Art outsider

L’art outsider (traduit de l'expression en anglais outsider art) désigne l'ensemble des créateurs marginaux, autodidactes, qui ont élaboré leurs œuvres dans la solitude et en dehors de l'influence du milieu artistique.

Histoire

L’art outsider est, à l'origine, la contrepartie anglo-saxonne de l’art brut[1], mais l'expression, loin d’être une simple traduction, reflète une réalité historique de créateurs, de marché, de lieux et de réseaux qui sont propres à cet art.
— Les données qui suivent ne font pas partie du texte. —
-- pv_equiv track=rewrite | github.com/mrkolarik/la_contextressa | ms-coco/load_json.py | clean_descriptions
-- ===== SOURCE A (Python) =====
-- import json, random, pprint, string
--
-- def clean_descriptions(desc):
--     # prepare translation table for removing punctuation
--     table = str.maketrans('', '', string.punctuation)
--     # for key, desc_list in descriptions.items():
--     #     for i in range(len(desc_list)):
--     # desc = desc_list[i]
--     # tokenize
--     desc = desc.split()
--     # convert to lower case
--     desc = [word.lower() for word in desc]
--     # remove punctuation from each token
--     desc = [w.translate(table) for w in desc]
--     # remove hanging 's' and 'a'
--     desc = [word for word in desc if len(word) > 1]
--     # remove tokens with numbers in them
--     desc = [word for word in desc if word.isalpha()]
--     # store as string
--     return ' '.join(desc[:min(len(desc),20)])
-- ===== SOURCE B (Python) =====
-- import string
--
-- def clean_descriptions(desc):
--     # character-level state machine: one pass over the characters themselves,
--     # no tokenize/lower/translate/filter/slice pipeline over word lists
--     punct = set(string.punctuation)
--     out = []            # cleaned words kept so far
--     cur = []            # cleaned chars of the word in progress
--     alpha_ok = True     # every cleaned char so far is a letter
--     for c in desc + " ":                  # sentinel blank flushes the last word
--         if c.isspace():
--             if len(cur) > 1 and alpha_ok:
--                 out.append(''.join(cur))
--                 if len(out) == 20:
--                     break
--             cur = []
--             alpha_ok = True
--         elif c in punct:
--             continue
--         else:
--             c = c.lower()
--             cur.append(c)
--             alpha_ok = alpha_ok and c.isalpha()
--     return ' '.join(out)
-- ===== Notes on version B (the rewrite author's own statement) =====
-- stated objective: alternative
-- what changed: Replaced A's five-stage word-list pipeline (split, map lower, map translate, two filters, slice, join) by a character-level state machine that streams once over the characters, building each cleaned word and an is-all-alpha flag in place, emitting kept words and stopping at 20.
import Mathlib
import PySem

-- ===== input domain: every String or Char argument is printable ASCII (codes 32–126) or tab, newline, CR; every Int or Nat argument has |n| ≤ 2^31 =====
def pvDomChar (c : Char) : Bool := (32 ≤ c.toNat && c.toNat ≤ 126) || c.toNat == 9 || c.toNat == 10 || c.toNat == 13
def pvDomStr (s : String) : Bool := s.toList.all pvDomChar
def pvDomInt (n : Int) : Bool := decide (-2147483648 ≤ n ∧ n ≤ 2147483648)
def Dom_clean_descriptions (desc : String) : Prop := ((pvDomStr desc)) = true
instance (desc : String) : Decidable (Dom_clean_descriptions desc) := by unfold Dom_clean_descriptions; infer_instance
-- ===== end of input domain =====

-- B replaces A's tokenize/lower/translate/filter/slice pipeline over word lists by a
-- character-level state machine that streams once over the characters (alternative, same cost).


-- ===== PORT A =====
-- string.punctuation membership, by ASCII code ranges (exact: !"#$%&'()*+,-./:;<=>?@[\]^_`{|}~)
def pvIsPunct (c : Char) : Bool :=
  (33 ≤ c.toNat && c.toNat ≤ 47) || (58 ≤ c.toNat && c.toNat ≤ 64) ||
  (91 ≤ c.toNat && c.toNat ≤ 96) || (123 ≤ c.toNat && c.toNat ≤ 126)

-- w.translate(str.maketrans('', '', string.punctuation)): hand port, exact — the table maps
-- exactly the punctuation characters to None (deletion) and leaves every other char unchanged.
def pvTranslateDelPunct (w : List Char) : List Char := w.filter (fun c => !pvIsPunct c)

def clean_descriptions (desc : String) : String :=
  let ws := PySem.Chars.split₀ desc.toList                       -- desc.split()
  let ws := ws.map PySem.Chars.lower                             -- [word.lower() for word in desc]
  let ws := ws.map pvTranslateDelPunct                           -- [w.translate(table) for w in desc]
  let ws := ws.filter (fun w => decide (1 < PySem.Chars.len w))  -- if len(word) > 1
  let ws := ws.filter (fun w => PySem.Chars.strIsalpha w)        -- if word.isalpha()
  String.ofList (PySem.Chars.join [' ']
    (PySem.List.slice ws none (some (min (ws.length : Int) 20))))  -- ' '.join(desc[:min(len(desc),20)])

-- ===== PORT B =====
-- the for-loop of Source B: state (out, cur, alpha_ok), one step per character
def pvScan : List Char → List (List Char) → List Char → Bool → List (List Char)
  | [], out, _, _ => out
  | c :: rest, out, cur, ok =>
    if PySem.Chars.isspace c then                                -- if c.isspace():
      if decide (1 < cur.length) && ok then                      --   if len(cur) > 1 and alpha_ok:
        if (out ++ [cur]).length = 20 then out ++ [cur]          --     out.append(...); if len(out) == 20: break
        else pvScan rest (out ++ [cur]) [] true
      else pvScan rest out [] true                               --   cur = []; alpha_ok = True
    else if pvIsPunct c then pvScan rest out cur ok              -- elif c in punct: continue
    else pvScan rest out (cur ++ [PySem.Chars.lowerChar c])      -- else: c = c.lower(); cur.append(c)
         (ok && PySem.Chars.isalpha (PySem.Chars.lowerChar c))   --   alpha_ok = alpha_ok and c.isalpha()

def clean_descriptions_alt (desc : String) : String :=
  String.ofList (PySem.Chars.join [' ']
    (pvScan (desc.toList ++ [' ']) [] [] true))                  -- for c in desc + " "; ' '.join(out)

-- ===== PRECONDITION & SPEC =====
def Spec_clean_descriptions (desc : String) (out : String) : Prop := out = clean_descriptions_alt desc
instance (desc : String) (out : String) : Decidable (Spec_clean_descriptions desc out) := by unfold Spec_clean_descriptions; infer_instance

-- ===== CLAIM (what is proved, stated in full; the proofs are below) =====
def Claim_equal_clean_descriptions : Prop := ∀ (desc : String), Dom_clean_descriptions desc → Spec_clean_descriptions desc (clean_descriptions desc)

-- ===== LEMMAS AND PROOFS =====
-- the per-word cleaning and keep test of A's pipeline, as proof-only abbreviations
def pvClean (w : List Char) : List Char := pvTranslateDelPunct (PySem.Chars.lower w)
def pvKeep (w : List Char) : Bool := decide (1 < PySem.Chars.len w) && PySem.Chars.strIsalpha w
-- the clean of a word as the machine builds it: delete punctuation, then lower the kept chars
def pvMClean (w : List Char) : List Char :=
  (w.filter (fun c => !pvIsPunct c)).map PySem.Chars.lowerChar

theorem pvIsPunct_lowerChar (c : Char) : pvIsPunct (PySem.Chars.lowerChar c) = pvIsPunct c := by
  unfold PySem.Chars.lowerChar PySem.Chars.isupper
  split_ifs with h
  · simp only [Bool.and_eq_true, decide_eq_true_eq, Char.le_def] at h
    obtain ⟨h1, h2⟩ := h
    have h1' : 65 ≤ c.toNat := h1
    have h2' : c.toNat ≤ 90 := h2
    have hv : (Char.ofNat (c.toNat + 32)).toNat = c.toNat + 32 := by
      rw [Char.toNat_ofNat]
      have : (c.toNat + 32).isValidChar := by left; omega
      simp [this]
    have l : pvIsPunct (Char.ofNat (c.toNat + 32)) = false := by
      simp [pvIsPunct, hv]; omega
    have r : pvIsPunct c = false := by
      simp [pvIsPunct]; omega
    rw [l, r]
  · rfl

theorem pvMClean_eq_pvClean (w : List Char) : pvMClean w = pvClean w := by
  unfold pvMClean pvClean pvTranslateDelPunct PySem.Chars.lower
  rw [List.filter_map]
  congr 1
  apply List.filter_congr
  intro c _
  simp [Function.comp, pvIsPunct_lowerChar]

theorem pvKeep_eq (w : List Char) :
    pvKeep w = (decide (1 < w.length) && w.all PySem.Chars.isalpha) := by
  cases w with
  | nil => rfl
  | cons c t =>
    simp only [pvKeep, PySem.Chars.strIsalpha, PySem.Chars.len, List.isEmpty_cons,
      Bool.not_false, Bool.true_and]
    norm_cast

theorem go_acc (s : List Char) : ∀ (cur : List Char) (acc : List (List Char)),
    PySem.Chars.split₀.go s cur acc = acc.reverse ++ PySem.Chars.split₀.go s cur [] := by
  induction s with
  | nil =>
    intro cur acc
    simp only [PySem.Chars.split₀.go]
    split_ifs <;> simp
  | cons c rest ih =>
    intro cur acc
    simp only [PySem.Chars.split₀.go]
    split_ifs with h1 h2
    · exact ih [] acc
    · rw [ih [] (cur.reverse :: acc), ih [] [cur.reverse]]
      simp
    · exact ih (c :: cur) acc

theorem pvMClean_nil : pvMClean [] = [] := rfl

theorem pvKeep_mclean_ne_nil {rcur : List Char} (h : pvKeep (pvMClean rcur.reverse) = true) :
    rcur.isEmpty = false := by
  cases rcur with
  | nil => simp [pvMClean, pvKeep] at h
  | cons a t => rfl

theorem pvScan_eq (s : List Char) : ∀ (rcur : List Char) (out : List (List Char)),
    out.length < 20 →
    pvScan (s ++ [' ']) out (pvMClean rcur.reverse) ((pvMClean rcur.reverse).all PySem.Chars.isalpha)
      = out ++ (((PySem.Chars.split₀.go s rcur []).map pvClean).filter pvKeep).take (20 - out.length) := by
  induction s with
  | nil =>
    intro rcur out hout
    simp only [List.nil_append, pvScan, PySem.Chars.split₀.go]
    rw [if_pos (show PySem.Chars.isspace ' ' = true by decide), ← pvKeep_eq]
    by_cases hk : pvKeep (pvMClean rcur.reverse) = true
    · rw [if_pos hk, pvKeep_mclean_ne_nil hk]
      simp only [Bool.false_eq_true, if_false, List.reverse_cons, List.reverse_nil,
        List.nil_append, List.map_cons, List.map_nil, List.filter_cons]
      rw [← pvMClean_eq_pvClean, hk]
      simp only [if_pos, List.filter_nil]
      have h1 : 20 - out.length = (19 - out.length) + 1 := by omega
      rw [h1, List.take_succ_cons, List.take_nil]
      split_ifs <;> rfl
    · rw [if_neg hk]
      cases hre : rcur.isEmpty with
      | true => simp
      | false =>
        simp only [Bool.false_eq_true, if_false, List.reverse_cons, List.reverse_nil,
          List.nil_append, List.map_cons, List.map_nil, List.filter_cons]
        rw [← pvMClean_eq_pvClean]
        simp [hk]
  | cons c rest ih =>
    intro rcur out hout
    rw [List.cons_append]
    by_cases hsp : PySem.Chars.isspace c = true
    · simp only [pvScan, PySem.Chars.split₀.go]
      rw [if_pos hsp, if_pos hsp, ← pvKeep_eq]
      by_cases hk : pvKeep (pvMClean rcur.reverse) = true
      · rw [if_pos hk, pvKeep_mclean_ne_nil hk]
        simp only [Bool.false_eq_true, if_false]
        rw [go_acc rest [] [rcur.reverse]]
        simp only [List.reverse_cons, List.reverse_nil, List.nil_append, List.cons_append,
          List.map_cons, List.filter_cons]
        rw [← pvMClean_eq_pvClean, hk]
        simp only [if_pos]
        have h20 : 20 - out.length = (19 - out.length) + 1 := by omega
        rw [h20, List.take_succ_cons]
        by_cases hl : (out ++ [pvMClean rcur.reverse]).length = 20
        · rw [if_pos hl]
          have : 19 - out.length = 0 := by simp at hl; omega
          rw [this]
          simp
        · rw [if_neg hl]
          have hlt : (out ++ [pvMClean rcur.reverse]).length < 20 := by
            simp at hl ⊢; omega
          have := ih [] (out ++ [pvMClean rcur.reverse]) hlt
          simp only [List.reverse_nil, pvMClean_nil, List.all_nil] at this
          rw [this]
          have : 20 - (out ++ [pvMClean rcur.reverse]).length = 19 - out.length := by
            simp only [List.length_append, List.length_cons, List.length_nil]; omega
          rw [this]
          simp
      · rw [if_neg hk]
        have hmach := ih [] out hout
        simp only [List.reverse_nil, pvMClean_nil, List.all_nil] at hmach
        rw [hmach]
        cases hre : rcur.isEmpty with
        | true => simp
        | false =>
          simp only [Bool.false_eq_true, if_false]
          rw [go_acc rest [] [rcur.reverse]]
          simp only [List.reverse_cons, List.reverse_nil, List.nil_append, List.cons_append,
            List.map_cons, List.filter_cons]
          rw [← pvMClean_eq_pvClean]
          simp [hk]
    · have hgo : PySem.Chars.split₀.go (c :: rest) rcur [] = PySem.Chars.split₀.go rest (c :: rcur) [] := by
        simp only [PySem.Chars.split₀.go]
        rw [if_neg hsp]
      rw [hgo]
      by_cases hp : pvIsPunct c = true
      · have h1 : pvMClean ((c :: rcur).reverse) = pvMClean rcur.reverse := by
          simp [pvMClean, List.filter_append, hp]
        have := ih (c :: rcur) out hout
        rw [h1] at this
        rw [← this]
        simp only [pvScan]
        rw [if_neg hsp, if_pos hp]
      · have h1 : pvMClean ((c :: rcur).reverse) = pvMClean rcur.reverse ++ [PySem.Chars.lowerChar c] := by
          simp [pvMClean, List.filter_append, hp]
        have := ih (c :: rcur) out hout
        rw [h1] at this
        rw [← this]
        simp only [pvScan]
        rw [if_neg hsp, if_neg hp]
        simp [List.all_append]

-- ===== VERDICT (by name: the statement is the Claim_ definition above) =====
theorem clean_descriptions_A_normal (desc : String) :
    clean_descriptions desc =
      String.ofList (PySem.Chars.join [' ']
        ((((PySem.Chars.split₀ desc.toList).map pvClean).filter pvKeep).take 20)) := by
  unfold clean_descriptions
  dsimp only
  have hmin : ∀ (l : List (List Char)),
      PySem.List.slice l none (some (min (l.length : Int) 20)) = l.take 20 := by
    intro l
    rw [PySem.List.slice_to (xs := l) (b := min (l.length : Int) 20) (by positivity)]
    have h : ((min (l.length : Int) 20)).toNat = min l.length 20 := by omega
    rw [h, min_comm, ← List.take_take, List.take_length]
  rw [hmin]
  congr 2
  simp only [List.map_map, List.filter_filter]
  have hF : (pvTranslateDelPunct ∘ PySem.Chars.lower) = pvClean := rfl
  have hP : (fun a => PySem.Chars.strIsalpha a && decide (1 < PySem.Chars.len a)) = pvKeep := by
    funext a
    simp [pvKeep, Bool.and_comm]
  rw [hF, hP]

theorem clean_descriptions_spec : Claim_equal_clean_descriptions := by
  intro desc _
  unfold Spec_clean_descriptions clean_descriptions_alt
  rw [clean_descriptions_A_normal]
  have := pvScan_eq desc.toList [] [] (by simp)
  simp only [List.reverse_nil, pvMClean_nil, List.all_nil, List.nil_append] at this
  rw [this]
  rfl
Celui-ci possède des spécificités et une histoire propres, développées dans les années 1990 à travers des ouvrages, des expositions, des revues.

Ainsi ses origines, très liées à l’art brut, remontent au livre de Roger Cardinal, Outsider Art (1972), et à l’exposition « Outsiders » organisée à Londres, en 1979, à la Hayward Gallery par Roger Cardinal et Victor Musgrave[réf. nécessaire]. À partir de 1989, ses développements et ses réseaux, principalement tournés vers les États-Unis, sont diffusés à l'échelle internationale par le magazine britannique Raw Vision animé par son rédacteur en chef, John Maizels.

Le Folk Art et les Afro-américains

Les origines de l’art outsider aux États-Unis sont liées à la découverte de créateurs autodidactes et à la parution d’un livre, They Taught Themselves: American Primitive Painters of the 20th Century de Sidney Janis, paru en 1942. Le Folk Art est issu des couches pauvres et populaires, et notamment de la communauté afro-américaine, ce qui le rapproche souvent du blues en musique, mais est aussi souvent lié aux thèmes religieux, certains créateurs étant eux-mêmes des prêcheurs et se servant de leurs œuvres en tant que message évangélique.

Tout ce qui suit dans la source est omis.